Copy the data exactly from the line that contains "simp only [List.nil_append]" through the line that contains "exact pv_main _", keeping both end lines and leaving out everything else.
********
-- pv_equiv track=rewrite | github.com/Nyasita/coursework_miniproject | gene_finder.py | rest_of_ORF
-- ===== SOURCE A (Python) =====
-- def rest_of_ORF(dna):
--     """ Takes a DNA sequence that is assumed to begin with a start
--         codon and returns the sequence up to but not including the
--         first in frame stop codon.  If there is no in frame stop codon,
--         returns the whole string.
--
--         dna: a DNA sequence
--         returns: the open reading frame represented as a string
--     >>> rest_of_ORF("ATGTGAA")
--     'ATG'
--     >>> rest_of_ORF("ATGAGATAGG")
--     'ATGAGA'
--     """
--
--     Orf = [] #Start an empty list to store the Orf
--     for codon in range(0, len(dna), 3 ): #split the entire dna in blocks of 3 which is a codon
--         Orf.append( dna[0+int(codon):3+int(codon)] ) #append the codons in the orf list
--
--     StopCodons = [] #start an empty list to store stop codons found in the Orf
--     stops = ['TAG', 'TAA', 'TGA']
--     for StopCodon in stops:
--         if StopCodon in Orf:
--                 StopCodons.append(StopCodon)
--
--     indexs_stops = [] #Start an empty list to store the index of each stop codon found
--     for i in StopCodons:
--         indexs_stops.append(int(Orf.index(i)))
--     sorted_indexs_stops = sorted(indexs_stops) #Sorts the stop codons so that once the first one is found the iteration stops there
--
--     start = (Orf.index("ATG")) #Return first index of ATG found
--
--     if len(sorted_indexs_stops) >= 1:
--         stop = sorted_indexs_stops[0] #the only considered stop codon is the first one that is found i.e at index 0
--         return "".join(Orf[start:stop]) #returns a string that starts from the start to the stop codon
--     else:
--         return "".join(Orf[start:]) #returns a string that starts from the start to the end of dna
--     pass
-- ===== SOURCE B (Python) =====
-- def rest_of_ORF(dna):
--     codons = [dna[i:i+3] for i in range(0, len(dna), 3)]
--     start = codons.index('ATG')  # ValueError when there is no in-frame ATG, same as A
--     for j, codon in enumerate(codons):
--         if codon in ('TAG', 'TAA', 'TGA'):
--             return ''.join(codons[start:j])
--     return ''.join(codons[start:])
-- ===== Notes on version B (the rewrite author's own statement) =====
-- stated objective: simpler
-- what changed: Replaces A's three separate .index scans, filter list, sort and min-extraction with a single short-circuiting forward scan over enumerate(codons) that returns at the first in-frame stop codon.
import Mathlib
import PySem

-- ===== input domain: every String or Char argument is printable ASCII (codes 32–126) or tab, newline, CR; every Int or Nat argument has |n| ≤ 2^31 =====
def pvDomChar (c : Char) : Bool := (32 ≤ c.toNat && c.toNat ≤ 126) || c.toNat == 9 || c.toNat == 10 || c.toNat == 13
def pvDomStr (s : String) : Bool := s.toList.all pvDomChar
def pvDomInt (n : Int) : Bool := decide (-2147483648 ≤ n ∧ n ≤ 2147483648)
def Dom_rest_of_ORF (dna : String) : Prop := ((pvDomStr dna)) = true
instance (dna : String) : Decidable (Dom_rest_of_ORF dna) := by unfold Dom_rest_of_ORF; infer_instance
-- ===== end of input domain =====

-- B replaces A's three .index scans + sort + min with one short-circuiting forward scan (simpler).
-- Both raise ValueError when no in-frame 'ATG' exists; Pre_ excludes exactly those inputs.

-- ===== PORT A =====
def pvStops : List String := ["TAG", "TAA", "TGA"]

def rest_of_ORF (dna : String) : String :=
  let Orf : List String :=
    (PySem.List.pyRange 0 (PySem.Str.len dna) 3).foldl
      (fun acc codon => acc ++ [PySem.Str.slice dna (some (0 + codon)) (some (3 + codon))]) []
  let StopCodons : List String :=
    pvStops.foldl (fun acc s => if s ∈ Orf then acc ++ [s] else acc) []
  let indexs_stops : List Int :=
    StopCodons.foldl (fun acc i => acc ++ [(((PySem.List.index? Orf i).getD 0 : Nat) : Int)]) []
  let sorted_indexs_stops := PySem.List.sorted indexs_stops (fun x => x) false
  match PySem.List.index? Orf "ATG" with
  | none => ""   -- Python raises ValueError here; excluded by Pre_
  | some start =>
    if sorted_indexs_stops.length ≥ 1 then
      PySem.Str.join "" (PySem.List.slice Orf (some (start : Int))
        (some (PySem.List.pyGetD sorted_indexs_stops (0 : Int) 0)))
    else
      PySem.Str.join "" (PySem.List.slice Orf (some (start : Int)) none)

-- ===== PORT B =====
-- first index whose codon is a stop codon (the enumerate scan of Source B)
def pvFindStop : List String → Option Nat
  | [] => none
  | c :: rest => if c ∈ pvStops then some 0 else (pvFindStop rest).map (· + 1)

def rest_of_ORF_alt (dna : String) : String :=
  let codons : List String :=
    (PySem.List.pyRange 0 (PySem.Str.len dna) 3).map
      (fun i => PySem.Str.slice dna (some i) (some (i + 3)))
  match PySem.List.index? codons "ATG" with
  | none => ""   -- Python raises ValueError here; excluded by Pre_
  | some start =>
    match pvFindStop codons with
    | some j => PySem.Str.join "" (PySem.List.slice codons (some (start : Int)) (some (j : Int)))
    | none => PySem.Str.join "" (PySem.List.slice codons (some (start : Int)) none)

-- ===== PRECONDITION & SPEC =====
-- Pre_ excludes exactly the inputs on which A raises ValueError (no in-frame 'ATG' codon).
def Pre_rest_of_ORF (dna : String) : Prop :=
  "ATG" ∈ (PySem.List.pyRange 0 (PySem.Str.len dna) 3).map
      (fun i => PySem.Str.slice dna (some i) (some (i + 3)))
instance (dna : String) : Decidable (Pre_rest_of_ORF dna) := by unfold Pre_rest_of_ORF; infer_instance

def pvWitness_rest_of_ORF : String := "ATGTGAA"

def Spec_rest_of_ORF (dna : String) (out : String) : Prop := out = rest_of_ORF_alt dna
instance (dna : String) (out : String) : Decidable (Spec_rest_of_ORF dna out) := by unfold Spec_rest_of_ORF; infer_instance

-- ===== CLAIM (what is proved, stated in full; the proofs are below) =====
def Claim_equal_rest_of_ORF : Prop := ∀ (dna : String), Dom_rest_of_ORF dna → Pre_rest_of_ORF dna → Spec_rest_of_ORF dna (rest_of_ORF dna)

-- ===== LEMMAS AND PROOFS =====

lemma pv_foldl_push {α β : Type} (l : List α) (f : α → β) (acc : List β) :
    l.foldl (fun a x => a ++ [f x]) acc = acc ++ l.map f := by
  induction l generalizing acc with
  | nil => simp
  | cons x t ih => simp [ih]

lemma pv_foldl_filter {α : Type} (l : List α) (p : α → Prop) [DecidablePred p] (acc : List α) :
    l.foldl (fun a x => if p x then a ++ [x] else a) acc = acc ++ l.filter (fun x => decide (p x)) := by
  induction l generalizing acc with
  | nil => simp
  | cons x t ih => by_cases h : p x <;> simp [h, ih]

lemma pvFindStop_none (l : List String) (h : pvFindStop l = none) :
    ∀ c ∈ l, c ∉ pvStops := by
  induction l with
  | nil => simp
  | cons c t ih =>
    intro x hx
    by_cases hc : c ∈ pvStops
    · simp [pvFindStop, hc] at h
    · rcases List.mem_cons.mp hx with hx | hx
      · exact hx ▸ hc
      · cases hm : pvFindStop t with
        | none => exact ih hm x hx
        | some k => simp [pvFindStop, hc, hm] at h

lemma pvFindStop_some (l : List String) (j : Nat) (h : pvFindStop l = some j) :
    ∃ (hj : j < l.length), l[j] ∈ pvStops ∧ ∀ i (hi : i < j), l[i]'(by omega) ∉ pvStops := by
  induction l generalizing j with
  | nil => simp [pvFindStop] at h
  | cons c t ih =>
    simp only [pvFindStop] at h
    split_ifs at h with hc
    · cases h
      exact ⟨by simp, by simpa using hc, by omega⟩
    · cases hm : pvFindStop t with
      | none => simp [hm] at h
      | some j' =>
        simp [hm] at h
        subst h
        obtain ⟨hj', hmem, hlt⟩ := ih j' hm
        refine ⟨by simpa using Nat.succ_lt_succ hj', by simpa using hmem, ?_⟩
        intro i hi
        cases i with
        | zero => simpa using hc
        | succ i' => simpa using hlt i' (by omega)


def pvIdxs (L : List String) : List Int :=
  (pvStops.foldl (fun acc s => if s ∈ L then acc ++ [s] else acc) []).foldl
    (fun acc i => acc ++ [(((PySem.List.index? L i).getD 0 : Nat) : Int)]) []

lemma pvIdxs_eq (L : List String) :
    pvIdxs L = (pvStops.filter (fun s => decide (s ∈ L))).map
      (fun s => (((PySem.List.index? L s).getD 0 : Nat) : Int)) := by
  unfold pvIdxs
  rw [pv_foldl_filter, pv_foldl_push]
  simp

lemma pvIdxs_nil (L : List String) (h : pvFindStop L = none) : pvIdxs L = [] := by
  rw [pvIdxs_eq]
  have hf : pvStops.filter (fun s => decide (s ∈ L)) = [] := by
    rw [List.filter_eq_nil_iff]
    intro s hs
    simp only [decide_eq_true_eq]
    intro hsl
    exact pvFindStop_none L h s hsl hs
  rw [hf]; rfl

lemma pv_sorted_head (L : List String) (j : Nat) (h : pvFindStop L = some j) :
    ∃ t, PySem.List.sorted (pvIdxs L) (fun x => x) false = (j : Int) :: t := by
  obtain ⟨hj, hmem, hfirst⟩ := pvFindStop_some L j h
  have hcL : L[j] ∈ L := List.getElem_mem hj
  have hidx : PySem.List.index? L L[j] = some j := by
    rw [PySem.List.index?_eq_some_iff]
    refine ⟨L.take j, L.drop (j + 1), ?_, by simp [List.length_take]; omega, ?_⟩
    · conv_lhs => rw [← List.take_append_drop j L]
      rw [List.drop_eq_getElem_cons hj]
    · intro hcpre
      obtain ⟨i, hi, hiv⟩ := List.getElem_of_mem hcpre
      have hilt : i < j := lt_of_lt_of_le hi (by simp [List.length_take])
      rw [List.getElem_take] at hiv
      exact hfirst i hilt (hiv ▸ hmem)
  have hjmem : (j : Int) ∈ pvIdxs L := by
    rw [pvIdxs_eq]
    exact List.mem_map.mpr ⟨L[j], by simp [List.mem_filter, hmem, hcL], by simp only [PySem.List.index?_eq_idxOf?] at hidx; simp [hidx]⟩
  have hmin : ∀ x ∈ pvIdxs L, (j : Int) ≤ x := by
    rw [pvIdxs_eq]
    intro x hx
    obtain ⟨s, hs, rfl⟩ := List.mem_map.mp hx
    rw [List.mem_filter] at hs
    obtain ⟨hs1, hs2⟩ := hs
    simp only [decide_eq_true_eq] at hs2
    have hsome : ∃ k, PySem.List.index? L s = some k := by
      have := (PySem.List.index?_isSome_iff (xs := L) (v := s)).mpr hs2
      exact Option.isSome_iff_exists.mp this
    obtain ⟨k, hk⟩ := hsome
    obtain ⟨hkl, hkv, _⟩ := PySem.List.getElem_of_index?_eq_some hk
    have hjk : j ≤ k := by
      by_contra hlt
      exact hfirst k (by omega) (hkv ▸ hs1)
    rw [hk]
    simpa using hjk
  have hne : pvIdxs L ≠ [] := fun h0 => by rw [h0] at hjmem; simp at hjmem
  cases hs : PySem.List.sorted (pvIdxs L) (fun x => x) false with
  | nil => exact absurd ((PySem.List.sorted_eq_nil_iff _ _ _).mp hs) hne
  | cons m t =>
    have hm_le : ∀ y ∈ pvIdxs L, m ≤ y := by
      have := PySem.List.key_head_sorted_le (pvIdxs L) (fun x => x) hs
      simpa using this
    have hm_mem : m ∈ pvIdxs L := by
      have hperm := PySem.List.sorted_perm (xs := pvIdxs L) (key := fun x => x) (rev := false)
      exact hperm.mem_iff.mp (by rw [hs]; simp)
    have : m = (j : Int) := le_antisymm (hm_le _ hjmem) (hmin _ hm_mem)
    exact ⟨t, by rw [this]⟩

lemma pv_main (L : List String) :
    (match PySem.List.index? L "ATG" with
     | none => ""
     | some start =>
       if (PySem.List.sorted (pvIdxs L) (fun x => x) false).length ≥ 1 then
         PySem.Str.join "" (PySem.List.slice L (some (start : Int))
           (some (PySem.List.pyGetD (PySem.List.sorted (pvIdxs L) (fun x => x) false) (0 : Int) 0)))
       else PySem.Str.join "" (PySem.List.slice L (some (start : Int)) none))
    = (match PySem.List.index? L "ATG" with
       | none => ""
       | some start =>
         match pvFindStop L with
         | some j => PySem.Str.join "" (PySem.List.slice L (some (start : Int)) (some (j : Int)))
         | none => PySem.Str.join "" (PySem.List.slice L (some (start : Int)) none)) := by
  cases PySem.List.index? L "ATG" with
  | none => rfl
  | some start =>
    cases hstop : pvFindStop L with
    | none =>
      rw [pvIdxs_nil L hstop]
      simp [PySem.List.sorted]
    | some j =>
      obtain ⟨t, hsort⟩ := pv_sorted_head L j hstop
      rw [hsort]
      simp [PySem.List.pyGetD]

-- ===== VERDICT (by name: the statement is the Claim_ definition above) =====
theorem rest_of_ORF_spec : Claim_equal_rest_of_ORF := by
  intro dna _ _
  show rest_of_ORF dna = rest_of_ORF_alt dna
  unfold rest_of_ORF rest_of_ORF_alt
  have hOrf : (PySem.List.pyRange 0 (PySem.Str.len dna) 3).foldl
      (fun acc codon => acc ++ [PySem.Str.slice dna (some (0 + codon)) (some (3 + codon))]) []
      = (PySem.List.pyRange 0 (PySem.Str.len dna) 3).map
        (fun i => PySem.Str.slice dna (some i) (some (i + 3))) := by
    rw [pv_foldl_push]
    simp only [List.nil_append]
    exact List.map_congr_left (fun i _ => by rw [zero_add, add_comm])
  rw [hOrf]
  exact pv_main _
********
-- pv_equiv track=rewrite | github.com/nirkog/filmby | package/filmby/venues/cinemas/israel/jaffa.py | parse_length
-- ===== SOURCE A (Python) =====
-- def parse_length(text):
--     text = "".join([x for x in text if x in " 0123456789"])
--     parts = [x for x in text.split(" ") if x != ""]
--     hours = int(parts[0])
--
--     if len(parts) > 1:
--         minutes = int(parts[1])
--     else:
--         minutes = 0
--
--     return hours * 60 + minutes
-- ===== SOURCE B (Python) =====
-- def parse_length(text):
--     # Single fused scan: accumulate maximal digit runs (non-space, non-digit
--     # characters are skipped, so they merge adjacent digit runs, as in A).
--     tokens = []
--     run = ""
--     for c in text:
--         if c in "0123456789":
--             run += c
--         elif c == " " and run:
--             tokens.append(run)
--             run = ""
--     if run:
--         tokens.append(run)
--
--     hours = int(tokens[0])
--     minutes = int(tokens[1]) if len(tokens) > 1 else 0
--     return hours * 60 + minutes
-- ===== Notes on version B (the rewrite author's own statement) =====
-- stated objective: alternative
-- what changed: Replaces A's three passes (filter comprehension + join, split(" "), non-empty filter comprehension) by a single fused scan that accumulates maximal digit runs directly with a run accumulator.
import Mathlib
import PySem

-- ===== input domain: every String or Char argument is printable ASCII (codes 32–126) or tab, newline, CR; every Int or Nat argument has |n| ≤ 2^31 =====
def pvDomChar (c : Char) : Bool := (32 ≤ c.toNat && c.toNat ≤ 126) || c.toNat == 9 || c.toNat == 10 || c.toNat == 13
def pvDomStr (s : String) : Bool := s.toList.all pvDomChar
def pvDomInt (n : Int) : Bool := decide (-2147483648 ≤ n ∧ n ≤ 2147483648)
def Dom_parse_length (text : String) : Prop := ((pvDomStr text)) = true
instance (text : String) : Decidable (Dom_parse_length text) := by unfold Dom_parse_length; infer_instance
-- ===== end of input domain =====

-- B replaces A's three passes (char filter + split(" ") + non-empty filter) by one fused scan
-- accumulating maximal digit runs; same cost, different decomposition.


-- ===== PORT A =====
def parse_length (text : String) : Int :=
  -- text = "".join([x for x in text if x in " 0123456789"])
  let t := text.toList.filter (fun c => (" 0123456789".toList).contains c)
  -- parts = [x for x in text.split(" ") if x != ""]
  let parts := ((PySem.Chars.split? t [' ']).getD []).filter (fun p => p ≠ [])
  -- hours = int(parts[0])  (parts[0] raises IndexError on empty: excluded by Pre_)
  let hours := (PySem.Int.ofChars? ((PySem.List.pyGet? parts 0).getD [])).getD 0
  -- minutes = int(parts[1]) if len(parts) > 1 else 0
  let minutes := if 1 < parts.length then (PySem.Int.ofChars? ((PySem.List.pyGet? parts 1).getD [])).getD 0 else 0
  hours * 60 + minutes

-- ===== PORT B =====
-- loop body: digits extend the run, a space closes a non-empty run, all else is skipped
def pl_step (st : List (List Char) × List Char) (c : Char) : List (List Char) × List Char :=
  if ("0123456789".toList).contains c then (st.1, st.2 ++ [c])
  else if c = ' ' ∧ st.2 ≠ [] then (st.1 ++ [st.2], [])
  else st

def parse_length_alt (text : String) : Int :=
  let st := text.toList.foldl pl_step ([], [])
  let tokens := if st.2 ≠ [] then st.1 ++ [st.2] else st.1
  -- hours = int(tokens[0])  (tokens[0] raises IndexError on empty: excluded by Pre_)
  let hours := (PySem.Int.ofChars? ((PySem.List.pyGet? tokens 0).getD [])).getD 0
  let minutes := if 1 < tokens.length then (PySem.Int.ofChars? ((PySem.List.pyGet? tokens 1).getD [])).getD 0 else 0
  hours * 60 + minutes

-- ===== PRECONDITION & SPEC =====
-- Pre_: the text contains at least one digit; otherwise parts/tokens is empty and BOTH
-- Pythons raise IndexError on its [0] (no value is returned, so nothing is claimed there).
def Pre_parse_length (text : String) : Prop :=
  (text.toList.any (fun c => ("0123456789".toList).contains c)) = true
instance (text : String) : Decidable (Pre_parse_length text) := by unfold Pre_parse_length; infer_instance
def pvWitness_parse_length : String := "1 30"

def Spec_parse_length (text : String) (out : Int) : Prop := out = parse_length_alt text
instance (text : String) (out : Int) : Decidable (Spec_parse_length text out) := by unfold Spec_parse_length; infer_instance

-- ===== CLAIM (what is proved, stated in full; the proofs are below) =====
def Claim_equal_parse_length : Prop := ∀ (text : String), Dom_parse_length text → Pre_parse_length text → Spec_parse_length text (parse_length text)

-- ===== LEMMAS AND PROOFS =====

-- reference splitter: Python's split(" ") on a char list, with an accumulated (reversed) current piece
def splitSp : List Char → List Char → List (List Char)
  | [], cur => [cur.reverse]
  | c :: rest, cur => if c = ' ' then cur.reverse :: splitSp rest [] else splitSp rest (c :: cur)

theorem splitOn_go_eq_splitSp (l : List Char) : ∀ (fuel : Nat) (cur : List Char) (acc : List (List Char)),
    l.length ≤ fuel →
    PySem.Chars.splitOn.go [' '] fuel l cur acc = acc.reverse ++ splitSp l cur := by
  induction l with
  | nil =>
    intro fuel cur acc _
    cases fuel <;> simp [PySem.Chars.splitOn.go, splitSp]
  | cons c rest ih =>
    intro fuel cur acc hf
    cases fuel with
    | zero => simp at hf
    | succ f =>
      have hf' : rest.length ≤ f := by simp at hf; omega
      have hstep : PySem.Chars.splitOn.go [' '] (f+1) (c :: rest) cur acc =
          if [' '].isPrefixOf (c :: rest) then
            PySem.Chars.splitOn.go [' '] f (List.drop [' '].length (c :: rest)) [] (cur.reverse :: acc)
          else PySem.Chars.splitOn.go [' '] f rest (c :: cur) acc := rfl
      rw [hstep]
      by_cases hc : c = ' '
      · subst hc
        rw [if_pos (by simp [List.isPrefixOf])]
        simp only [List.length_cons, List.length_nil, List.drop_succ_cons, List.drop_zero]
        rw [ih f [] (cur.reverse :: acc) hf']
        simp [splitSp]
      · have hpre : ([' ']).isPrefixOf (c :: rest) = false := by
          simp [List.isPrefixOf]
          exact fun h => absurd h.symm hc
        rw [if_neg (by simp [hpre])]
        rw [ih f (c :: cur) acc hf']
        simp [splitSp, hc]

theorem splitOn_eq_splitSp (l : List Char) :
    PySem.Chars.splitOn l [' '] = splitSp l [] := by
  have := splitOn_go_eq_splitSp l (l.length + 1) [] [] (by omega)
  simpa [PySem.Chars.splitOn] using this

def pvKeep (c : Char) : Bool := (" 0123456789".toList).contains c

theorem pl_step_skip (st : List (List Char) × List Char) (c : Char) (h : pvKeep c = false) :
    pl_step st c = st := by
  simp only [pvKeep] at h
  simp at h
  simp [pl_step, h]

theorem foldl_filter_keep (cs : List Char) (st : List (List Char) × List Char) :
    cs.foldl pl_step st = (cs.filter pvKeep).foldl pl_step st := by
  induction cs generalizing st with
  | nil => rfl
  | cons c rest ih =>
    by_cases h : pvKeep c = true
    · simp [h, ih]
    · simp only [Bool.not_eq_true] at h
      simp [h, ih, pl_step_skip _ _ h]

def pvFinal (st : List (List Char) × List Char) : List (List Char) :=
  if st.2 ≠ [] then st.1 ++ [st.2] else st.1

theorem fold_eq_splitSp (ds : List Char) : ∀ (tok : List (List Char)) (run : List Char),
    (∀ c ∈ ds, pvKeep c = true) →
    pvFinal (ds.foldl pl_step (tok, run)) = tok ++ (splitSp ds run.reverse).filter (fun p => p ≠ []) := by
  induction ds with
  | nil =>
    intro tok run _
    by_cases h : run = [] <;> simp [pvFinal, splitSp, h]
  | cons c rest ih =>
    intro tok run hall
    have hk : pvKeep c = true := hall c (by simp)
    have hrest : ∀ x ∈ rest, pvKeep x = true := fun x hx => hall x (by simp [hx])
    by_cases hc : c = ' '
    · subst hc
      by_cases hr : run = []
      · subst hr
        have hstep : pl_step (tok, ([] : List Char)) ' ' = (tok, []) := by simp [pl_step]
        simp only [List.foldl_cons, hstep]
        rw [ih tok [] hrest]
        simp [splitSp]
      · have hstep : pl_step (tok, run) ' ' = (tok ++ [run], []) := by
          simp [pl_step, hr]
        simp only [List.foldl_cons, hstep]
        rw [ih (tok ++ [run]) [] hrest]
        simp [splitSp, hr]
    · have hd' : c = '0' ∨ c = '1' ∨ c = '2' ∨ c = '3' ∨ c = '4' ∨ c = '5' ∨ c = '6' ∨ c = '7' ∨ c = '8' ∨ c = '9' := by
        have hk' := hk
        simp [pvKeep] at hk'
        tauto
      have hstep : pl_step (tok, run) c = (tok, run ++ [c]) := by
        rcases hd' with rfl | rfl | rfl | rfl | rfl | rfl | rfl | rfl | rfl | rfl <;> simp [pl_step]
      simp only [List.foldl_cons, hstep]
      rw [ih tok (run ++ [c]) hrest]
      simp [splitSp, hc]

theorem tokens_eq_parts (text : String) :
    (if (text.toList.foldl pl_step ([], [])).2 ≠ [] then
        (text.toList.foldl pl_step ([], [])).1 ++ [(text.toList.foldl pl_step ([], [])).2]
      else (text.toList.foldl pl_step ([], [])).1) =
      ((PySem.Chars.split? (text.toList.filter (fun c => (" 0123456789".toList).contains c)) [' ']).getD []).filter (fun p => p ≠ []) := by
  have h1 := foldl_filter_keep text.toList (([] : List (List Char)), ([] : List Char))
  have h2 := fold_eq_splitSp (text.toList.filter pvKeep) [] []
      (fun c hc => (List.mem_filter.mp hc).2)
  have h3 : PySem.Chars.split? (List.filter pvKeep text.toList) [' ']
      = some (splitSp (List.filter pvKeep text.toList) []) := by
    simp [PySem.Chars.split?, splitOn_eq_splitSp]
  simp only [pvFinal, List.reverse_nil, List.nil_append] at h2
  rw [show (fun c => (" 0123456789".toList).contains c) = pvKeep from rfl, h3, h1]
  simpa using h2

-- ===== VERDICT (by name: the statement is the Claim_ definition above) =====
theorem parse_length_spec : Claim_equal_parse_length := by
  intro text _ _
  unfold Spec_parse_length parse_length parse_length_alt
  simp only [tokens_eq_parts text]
********
EXERCISE OUTPUT
    simp only [List.nil_append]
    exact List.map_congr_left (fun i _ => by rw [zero_add, add_comm])
  rw [hOrf]
  exact pv_main _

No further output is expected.